Hyperemesis Gravidarum Support and Research Forums

Heh, one more question... just out of curiosity though. Are you guys doing a certain number of participants (I know some studies will do say 1000 of one type and 1000 of another type to compare against, for example), or are you just taking in to account as many participants as you can get? I don't know if that's something you can elaborate on or not but I wanted to ask anyway.

We are shooting for 500 women affected with HG and 500 friend controls, but if we get more in our 2 year time frame, we'll use more.
M

Nice to know, thanks! I've let my other friends with HG who don't frequent the forums know. Hope they're interested in helping out.

And any old friend with normal pgs? Okay.

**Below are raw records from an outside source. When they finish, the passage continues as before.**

-- pv_equiv track=rewrite | github.com/wangzizhe/GateForge | gateforge/governance_replay_risk.py | _latest_non_pass_streak
-- ===== SOURCE A (Python) =====
-- def _latest_non_pass_streak(rows: list[dict]) -> int:
--     streak = 0
--     for row in reversed(rows):
--         decision = str(row.get("decision") or "UNKNOWN").upper()
--         if decision in {"NEEDS_REVIEW", "FAIL"}:
--             streak += 1
--         else:
--             break
--     return streak
-- ===== SOURCE B (Python) =====
-- def _latest_non_pass_streak(rows: list[dict]) -> int:
--     streak = 0
--     for row in rows:
--         decision = str(row.get("decision") or "UNKNOWN").upper()
--         if decision in {"NEEDS_REVIEW", "FAIL"}:
--             streak += 1
--         else:
--             streak = 0
--     return streak
-- ===== Notes on version B (the rewrite author's own statement) =====
-- stated objective: alternative
-- what changed: Single forward pass keeping a running streak that resets to 0 on a pass decision, instead of iterating the reversed list and breaking at the first pass.
import Mathlib
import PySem

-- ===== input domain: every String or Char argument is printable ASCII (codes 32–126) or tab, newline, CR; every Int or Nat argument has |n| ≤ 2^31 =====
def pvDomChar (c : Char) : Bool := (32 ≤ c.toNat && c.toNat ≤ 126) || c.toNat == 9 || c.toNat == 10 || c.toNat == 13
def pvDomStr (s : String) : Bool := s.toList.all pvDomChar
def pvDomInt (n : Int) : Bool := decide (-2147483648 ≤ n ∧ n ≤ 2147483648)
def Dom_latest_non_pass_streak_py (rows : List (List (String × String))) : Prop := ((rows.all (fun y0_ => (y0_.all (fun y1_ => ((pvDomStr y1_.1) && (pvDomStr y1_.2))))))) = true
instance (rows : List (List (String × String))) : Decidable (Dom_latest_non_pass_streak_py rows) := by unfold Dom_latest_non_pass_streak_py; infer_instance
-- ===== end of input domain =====

-- B replaces A's reversed-iteration-with-break by a single forward pass whose streak resets on a pass decision (alternative decomposition, same cost).


-- ===== PORT A =====
-- decision = str(row.get("decision") or "UNKNOWN").upper()  (row.get misses → None; "" is falsy)
def pvDecisionA (row : List (String × String)) : String :=
  PySem.Str.upper
    (match (PySem.Dict.mk row).get? "decision" with
     | none => "UNKNOWN"
     | some s => if s = "" then "UNKNOWN" else s)

-- the 'for row in reversed(rows): … else: break' loop, as structural recursion over rows.reverse
def pvLoopA : List (List (String × String)) → Int
  | [] => 0
  | row :: rest =>
      let decision := pvDecisionA row
      if decision = "NEEDS_REVIEW" ∨ decision = "FAIL" then pvLoopA rest + 1 else 0

def latest_non_pass_streak_py (rows : List (List (String × String))) : Int :=
  pvLoopA rows.reverse

-- ===== PORT B =====  (same normalization expression as A, so the helper pvDecisionA is shared)
-- forward fold: streak += 1 on a non-pass decision, streak = 0 otherwise
def latest_non_pass_streak_py_alt (rows : List (List (String × String))) : Int :=
  rows.foldl
    (fun streak row =>
      let decision := pvDecisionA row
      if decision = "NEEDS_REVIEW" ∨ decision = "FAIL" then streak + 1 else 0)
    0

-- ===== PRECONDITION & SPEC =====
def Spec_latest_non_pass_streak_py (rows : List (List (String × String))) (out : Int) : Prop := out = latest_non_pass_streak_py_alt rows
instance (rows : List (List (String × String))) (out : Int) : Decidable (Spec_latest_non_pass_streak_py rows out) := by unfold Spec_latest_non_pass_streak_py; infer_instance

-- ===== CLAIM (what is proved, stated in full; the proofs are below) =====
def Claim_equal_latest_non_pass_streak_py : Prop := ∀ (rows : List (List (String × String))), Dom_latest_non_pass_streak_py rows → Spec_latest_non_pass_streak_py rows (latest_non_pass_streak_py rows)

-- ===== LEMMAS AND PROOFS =====
-- the forward fold (from any start 0) equals the backward break-loop; proved by induction from the right
theorem pv_fold_eq_loop (rows : List (List (String × String))) :
    rows.foldl
      (fun streak row =>
        let decision := pvDecisionA row
        if decision = "NEEDS_REVIEW" ∨ decision = "FAIL" then streak + 1 else 0)
      0 = pvLoopA rows.reverse := by
  induction rows using List.reverseRecOn with
  | nil => rfl
  | append_singleton xs x ih =>
      rw [List.foldl_append, List.reverse_append]
      simp only [List.foldl_cons, List.foldl_nil, List.reverse_cons, List.reverse_nil,
        List.nil_append, List.singleton_append, pvLoopA]
      split <;> [exact congrArg (· + 1) ih; rfl]

-- ===== VERDICT (by name: the statement is the Claim_ definition above) =====
theorem latest_non_pass_streak_py_spec : Claim_equal_latest_non_pass_streak_py := by
  intro rows _
  unfold Spec_latest_non_pass_streak_py latest_non_pass_streak_py latest_non_pass_streak_py_alt
  exact (pv_fold_eq_loop rows).symm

I am in Canada. Can we volunteer too?

Sorry, we are only taking participants from the US this year-we may expand to outside the US in our second year though, and I will post here if we do, so keep checking.
M

I would love to participate in this and was wondering if the friend needed to be from my area, or if she could be in another town. What about a sibling's DNA that didn't have any HG problems (not even morning sickness?) Thank you for doing this study!!

Hi.
Your control can NOT be related, but your control CAN be from a different state. Please contact me at nvpstudy@usc.edu and I will get back to you within the next few weeks.
Thanks for your interest,
Marlena

Ok, I sent Marlena an email so now I am just waiting to hear back from her. I have my control study partner and she has already agreed to go along with it

Hi,
I'm just curious to know how we are able to pick our own controls. I would think that would taint the data somehow. I've been in other medical studies (in college) where I had absolutely no contact with the control subjects.

Wouldn't us picking our own control somehow lessen the impact/integrity of the findings?

thanks,

That is a great question. In our last study, we used controls that were primarily recruited from an online mother's group from Palo Alto. The group was not well matched with the people on HER for things like age, education, race, etc. likely reflecting the demographics of the palo alto area. We believe by having people choose friends, we will get a better overall matching of these factors. Your friends don't need to be perfectly matched for any/all those things, but when we look at the control group overall, we think it will be. We also believe friends who have seen their friends go through HG (or heard them talk about it) are more likely to be motivated to fill out the survey and donate a saliva sample.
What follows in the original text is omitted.